Today, more than ninety percent of the modern city's people are Roman Catholic. Some weave old Mexica or Aztec ideas into their Catholic festivals. This occurs in the Festival of the Virgin of Guadelupe, one of the most interesting Mexican holidays. On December 12th, pilgrims head for The Hill of Tepeyac in Gustavo A. Madero to the Shrine of The Lady of Guadelupe. There they commemorate the occasion when Juan Diego, the first Aztec to convert to Christianity (1531), had visions of the Virgin Mary. The believers, some wearing native costumes and displaying Roman Catholic crosses and icons, sing and dance for the entire day.

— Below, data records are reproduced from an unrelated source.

-- pv_equiv track=rewrite | github.com/flageval-baai/Carena-hard-auto | BenchBuilder(modified)/filter.py | group_conversations_by_cluster
-- ===== SOURCE A (Python) =====
-- from typing import List, Dict, Optional
--
-- def calculate_score(conversation: Dict) -> int:
--     """Calculate score based on criteria_v0.1"""
--     criteria = conversation.get('category_tag', {}).get('criteria_v0.1', {})
--     return sum(1 for value in criteria.values() if value)
--
-- def group_conversations_by_cluster(conversations: List[Dict], clusters: List) -> Dict[str, List[tuple]]:
--     """Group conversations by cluster with their scores and indices"""
--     cluster_to_conversations = {}
--
--     for i, (conv, cluster) in enumerate(zip(conversations, clusters)):
--         cluster_str = str(cluster)
--         score = calculate_score(conv)
--
--         if cluster_str not in cluster_to_conversations:
--             cluster_to_conversations[cluster_str] = []
--
--         cluster_to_conversations[cluster_str].append((conv, score, i))
--
--     return cluster_to_conversations
-- ===== SOURCE B (Python) =====
-- from itertools import groupby
-- from typing import List, Dict
--
-- def calculate_score(conversation: Dict) -> int:
--     criteria = conversation.get('category_tag', {}).get('criteria_v0.1', {})
--     return sum(1 for value in criteria.values() if value)
--
-- def group_conversations_by_cluster(conversations: List[Dict], clusters: List) -> Dict[str, List[tuple]]:
--     """Two-pass grouping: label every row, list the distinct labels in first-seen
--     order, then collect each label's rows with one comprehension per label."""
--     labels = [str(cluster) for _, cluster in zip(conversations, clusters)]
--     keys = list(dict.fromkeys(labels))
--     return {k: [(conv, calculate_score(conv), i)
--                 for i, (conv, lab) in enumerate(zip(conversations, labels))
--                 if lab == k]
--             for k in keys}
-- ===== Notes on version B (the rewrite author's own statement) =====
-- stated objective: alternative
-- what changed: Replaces A's single streaming pass that inserts/appends into a hash dict with a two-pass scheme: label every row via str(cluster), dedup the labels in first-seen order, then build each group with one collecting comprehension per distinct label.
import Mathlib
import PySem

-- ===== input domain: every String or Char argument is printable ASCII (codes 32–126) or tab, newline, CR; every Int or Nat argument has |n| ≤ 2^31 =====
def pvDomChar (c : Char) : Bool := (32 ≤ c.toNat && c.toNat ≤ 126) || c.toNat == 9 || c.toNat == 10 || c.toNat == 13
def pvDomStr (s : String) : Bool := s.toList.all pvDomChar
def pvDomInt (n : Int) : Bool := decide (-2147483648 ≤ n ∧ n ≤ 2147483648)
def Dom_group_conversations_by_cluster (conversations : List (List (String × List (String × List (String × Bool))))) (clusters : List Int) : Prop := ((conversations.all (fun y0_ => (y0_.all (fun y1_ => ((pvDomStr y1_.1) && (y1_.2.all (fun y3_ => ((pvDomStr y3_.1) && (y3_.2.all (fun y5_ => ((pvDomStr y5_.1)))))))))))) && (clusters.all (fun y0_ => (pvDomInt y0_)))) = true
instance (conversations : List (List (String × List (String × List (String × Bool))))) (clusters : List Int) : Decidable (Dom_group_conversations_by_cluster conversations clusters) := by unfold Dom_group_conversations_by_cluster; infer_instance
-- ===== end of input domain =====

-- B replaces A's streaming hash-insert grouping by a two-pass scheme (label rows, dedup the
-- labels, then one collecting pass per label); objective: alternative decomposition, not speed.

-- ===== PORT A =====
-- shared helper: Python's calculate_score (identical source in Source A and Source B)
def pvCalcScore (conv : List (String × List (String × List (String × Bool)))) : Int :=
  let criteria := ((conv.lookup "category_tag").getD []).lookup "criteria_v0.1" |>.getD []
  (criteria.map Prod.snd).foldl (fun acc v => if v then acc + 1 else acc) 0

def group_conversations_by_cluster (conversations : List (List (String × List (String × List (String × Bool))))) (clusters : List Int) : List (String × List ((List (String × List (String × List (String × Bool)))) × Int × Int)) :=
  ((PySem.List.enumerate (conversations.zip clusters) 0).foldl
    (fun (d : PySem.Dict String (List ((List (String × List (String × List (String × Bool)))) × Int × Int))) p =>
      let cluster_str := PySem.Int.toStr p.2.2
      let score := pvCalcScore p.2.1
      PySem.Dict.modify (if d.contains cluster_str then d else d.insert cluster_str [])
        cluster_str [] (fun l => l ++ [(p.2.1, score, p.1)]))
    PySem.Dict.empty).items

-- ===== PORT B =====
def group_conversations_by_cluster_alt (conversations : List (List (String × List (String × List (String × Bool))))) (clusters : List Int) : List (String × List ((List (String × List (String × List (String × Bool)))) × Int × Int)) :=
  let labels := (conversations.zip clusters).map (fun p => PySem.Int.toStr p.2)
  let keys := PySem.List.dedup labels
  keys.map (fun k =>
    (k, (PySem.List.enumerate (conversations.zip labels) 0).filterMap
          (fun q => if q.2.2 == k then some (q.2.1, pvCalcScore q.2.1, q.1) else none)))

-- ===== PRECONDITION & SPEC =====
def Spec_group_conversations_by_cluster (conversations : List (List (String × List (String × List (String × Bool))))) (clusters : List Int) (out : List (String × List ((List (String × List (String × List (String × Bool)))) × Int × Int))) : Prop := out = group_conversations_by_cluster_alt conversations clusters
-- short names for the two deeply nested types (the Decidable instance's binders only)
abbrev PvConvs := List (List (String × List (String × List (String × Bool))))
abbrev PvOut := List (String × List ((List (String × List (String × List (String × Bool)))) × Int × Int))
instance (conversations : PvConvs) (clusters : List Int) (out : PvOut) : Decidable (Spec_group_conversations_by_cluster conversations clusters out) := by
  unfold Spec_group_conversations_by_cluster
  -- instance search needs stepping stones for the deeply nested type
  letI : DecidableEq (List (String × List (String × Bool))) := inferInstance
  letI : DecidableEq (List (String × List (String × List (String × Bool)))) := inferInstance
  letI : DecidableEq (List ((List (String × List (String × List (String × Bool)))) × Int × Int)) := inferInstance
  infer_instance

-- ===== CLAIM (what is proved, stated in full; the proofs are below) =====
def Claim_equal_group_conversations_by_cluster : Prop := ∀ (conversations : List (List (String × List (String × List (String × Bool))))) (clusters : List Int), Dom_group_conversations_by_cluster conversations clusters → Spec_group_conversations_by_cluster conversations clusters (group_conversations_by_cluster conversations clusters)

-- ===== LEMMAS AND PROOFS =====

-- A's "if key missing insert []; then append" step IS one Dict.modify with default [].
theorem pv_step_eq {ν : Type} (d : PySem.Dict String (List ν)) (k : String) (t : ν) :
    PySem.Dict.modify (if d.contains k then d else d.insert k []) k [] (fun l => l ++ [t])
      = d.modify k [] (fun l => l ++ [t]) := by
  by_cases h : d.contains k
  · simp [h]
  · have hc : d.contains k = false := by simpa using h
    simp [hc, PySem.Dict.modify, PySem.Dict.getD_insert_self, PySem.Dict.insert_insert_self,
      PySem.Dict.getD_of_not_contains]

theorem pv_enumerate_map {α β : Type} (f : α → β) (xs : List α) (s : Int) :
    PySem.List.enumerate (xs.map f) s = (PySem.List.enumerate xs s).map (fun p => (p.1, f p.2)) := by
  induction xs generalizing s with
  | nil => simp [PySem.List.enumerate_nil]
  | cons x xs ih => simp [PySem.List.enumerate_cons, ih]

theorem pv_zip_self_map {α β γ : Type} (xs : List α) (ys : List β) (f : β → γ) :
    xs.zip ((xs.zip ys).map (fun p => f p.2)) = (xs.zip ys).map (fun p => (p.1, f p.2)) := by
  induction xs generalizing ys with
  | nil => simp
  | cons x xs ih =>
    cases ys with
    | nil => simp
    | cons y ys => simp [ih]

theorem pv_filterMap_ite {α β : Type} (l : List α) (q : α → Bool) (f : α → β) :
    l.filterMap (fun x => if q x then some (f x) else none) = (l.filter q).map f := by
  induction l with
  | nil => rfl
  | cons x xs ih => by_cases h : q x <;> simp [h, ih]

-- ===== VERDICT (by name: the statement is the Claim_ definition above) =====
theorem group_conversations_by_cluster_spec : Claim_equal_group_conversations_by_cluster := by
  intro conversations clusters _
  unfold Spec_group_conversations_by_cluster
  unfold group_conversations_by_cluster group_conversations_by_cluster_alt
  set zs := conversations.zip clusters with hzs
  set E := PySem.List.enumerate zs 0 with hE
  -- rewrite A's step into a plain modify-fold over the labelled rows L
  have hstep :
      (fun (d : PySem.Dict String (List ((List (String × List (String × List (String × Bool)))) × Int × Int)))
           (p : Int × (List (String × List (String × List (String × Bool)))) × Int) =>
        PySem.Dict.modify (if d.contains (PySem.Int.toStr p.2.2) then d
            else d.insert (PySem.Int.toStr p.2.2) [])
          (PySem.Int.toStr p.2.2) [] (fun l => l ++ [(p.2.1, pvCalcScore p.2.1, p.1)]))
      = (fun d p => PySem.Dict.modify d (PySem.Int.toStr p.2.2) []
            (fun l => l ++ [(p.2.1, pvCalcScore p.2.1, p.1)])) := by
    funext d p; exact pv_step_eq d _ _
  simp only [hstep]
  -- the modify-fold over E viewed as a fold over L := E.map m
  have hfold :
      E.foldl (fun d p => PySem.Dict.modify d (PySem.Int.toStr p.2.2) []
          (fun l => l ++ [(p.2.1, pvCalcScore p.2.1, p.1)])) PySem.Dict.empty
      = (E.map (fun p => (PySem.Int.toStr p.2.2, (p.2.1, pvCalcScore p.2.1, p.1)))).foldl
          (fun d q => PySem.Dict.modify d q.1 [] (fun l => l ++ [q.2])) PySem.Dict.empty := by
    rw [List.foldl_map]
  rw [hfold]
  set L := E.map (fun p => (PySem.Int.toStr p.2.2, (p.2.1, pvCalcScore p.2.1, p.1))) with hL
  set D := L.foldl (fun d q => PySem.Dict.modify d q.1 [] (fun l => l ++ [q.2])) PySem.Dict.empty with hD
  have hnodup : D.keys.Nodup := by
    rw [hD]
    exact PySem.Dict.nodup_keys_foldl_modify_key L (·.1) [] (fun d q => (· ++ [q.2])) _
      PySem.Dict.nodup_keys_empty
  have hkeys : D.keys = PySem.Set.ofList (L.map (·.1)) := by
    rw [hD]
    rw [PySem.Dict.keys_foldl_modify_key]
    simp [PySem.Dict.keys_empty, PySem.Set.update_nil_left]
  have hitems := PySem.Dict.items_eq_map_keys D hnodup []
  rw [hitems, hkeys]
  -- identify B's key list with A's
  have hlabels : L.map (·.1) = zs.map (fun p => PySem.Int.toStr p.2) := by
    rw [hL, List.map_map]
    conv_rhs => rw [← PySem.List.map_snd_enumerate zs (0 : Int), List.map_map]
    simp only [Function.comp_def]
    rw [← hE]
  rw [PySem.List.dedup_eq_ofList, hlabels]
  apply List.map_congr_left
  intro k _
  refine congrArg (Prod.mk k) ?_
  -- A's group for key k
  have hA : D.getD k [] = (L.filter (fun q => q.1 == k)).map (·.2) := by
    rw [hD, PySem.Dict.getD_foldl_modify_append, PySem.Dict.getD_empty]
    simp
  rw [hA]
  -- B's group for key k
  have hz2 : conversations.zip (zs.map (fun p => PySem.Int.toStr p.2))
      = zs.map (fun p => (p.1, PySem.Int.toStr p.2)) := by
    rw [hzs]; exact pv_zip_self_map conversations clusters (fun c => PySem.Int.toStr c)
  rw [hz2, pv_enumerate_map, ← hE, List.filterMap_map]
  simp only [Function.comp_def]
  rw [pv_filterMap_ite E (fun p => PySem.Int.toStr p.2.2 == k)
      (fun p => (p.2.1, pvCalcScore p.2.1, p.1)),
    hL, List.filter_map, List.map_map]
  simp only [Function.comp_def]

Mexicans also celebrate Christmas. They decorate their homes and build small manger scenes of Jesus' birth. From December 16th until Christmas Eve, they have Posadas, which are evening processions that re-enact Mary and Joseph's search for an inn. They wear costumes of the two saints or dress like angels. Carrying candles and singing, they go from home to home, while the Mary and Joseph characters knock on doors, asking to stay. Most houses deny them entry, but finally one house invites them in to pray at their altar. After each posada, the believers sing, dance and eat a large meal. Children break pinatas to enjoy the candies and small gifts inside. On Christmas Eve, some children write letters to Baby Jesus, describing the gifts they most want. Children also hope to receive gifts from Santa Clause - and even from Quetzalcoatl!
On November 2nd, at the same time as the Roman Catholic Holiday of All Soul's Day, Mexicans celebrate the Day of the Dead, much like Halloween is celebrated in Canada and the United States. The Catholic holiday commemorates the dead in order that they might "rest in peace". On the Day of the Dead, the spirits of the dead return to commune with the living. Families leave tables of food offerings for the spirits, attend festivals in costumes, and groom the graves of their deceased relatives. Most important on this day are the food offerings: it is believed that if people do not make food offerings, they will suffer bad luck, like illness or death.
While some celebrations include ancient indigenous traditions, some ceremonies are conducted by Roman Catholic priests. The holiday is celebrated differently in different regions. In Mexico City, celebrants make papier mache skulls and skeletons which they arrange in scenes that tell stories. They also make skulls from sugar. In urban areas, offerings comptetions and Day of the Dead Dance Discos are held.
In conclusion, Mexico City resembles the ancient city it replaced - Tenochtitlan - in its great size, if not in power. Like Tenochtitlan was, Mexico City is a hub of human activity, colorful religious ceremonies, and political strife. Every day it pulsates with reminders of its dramatic hisory.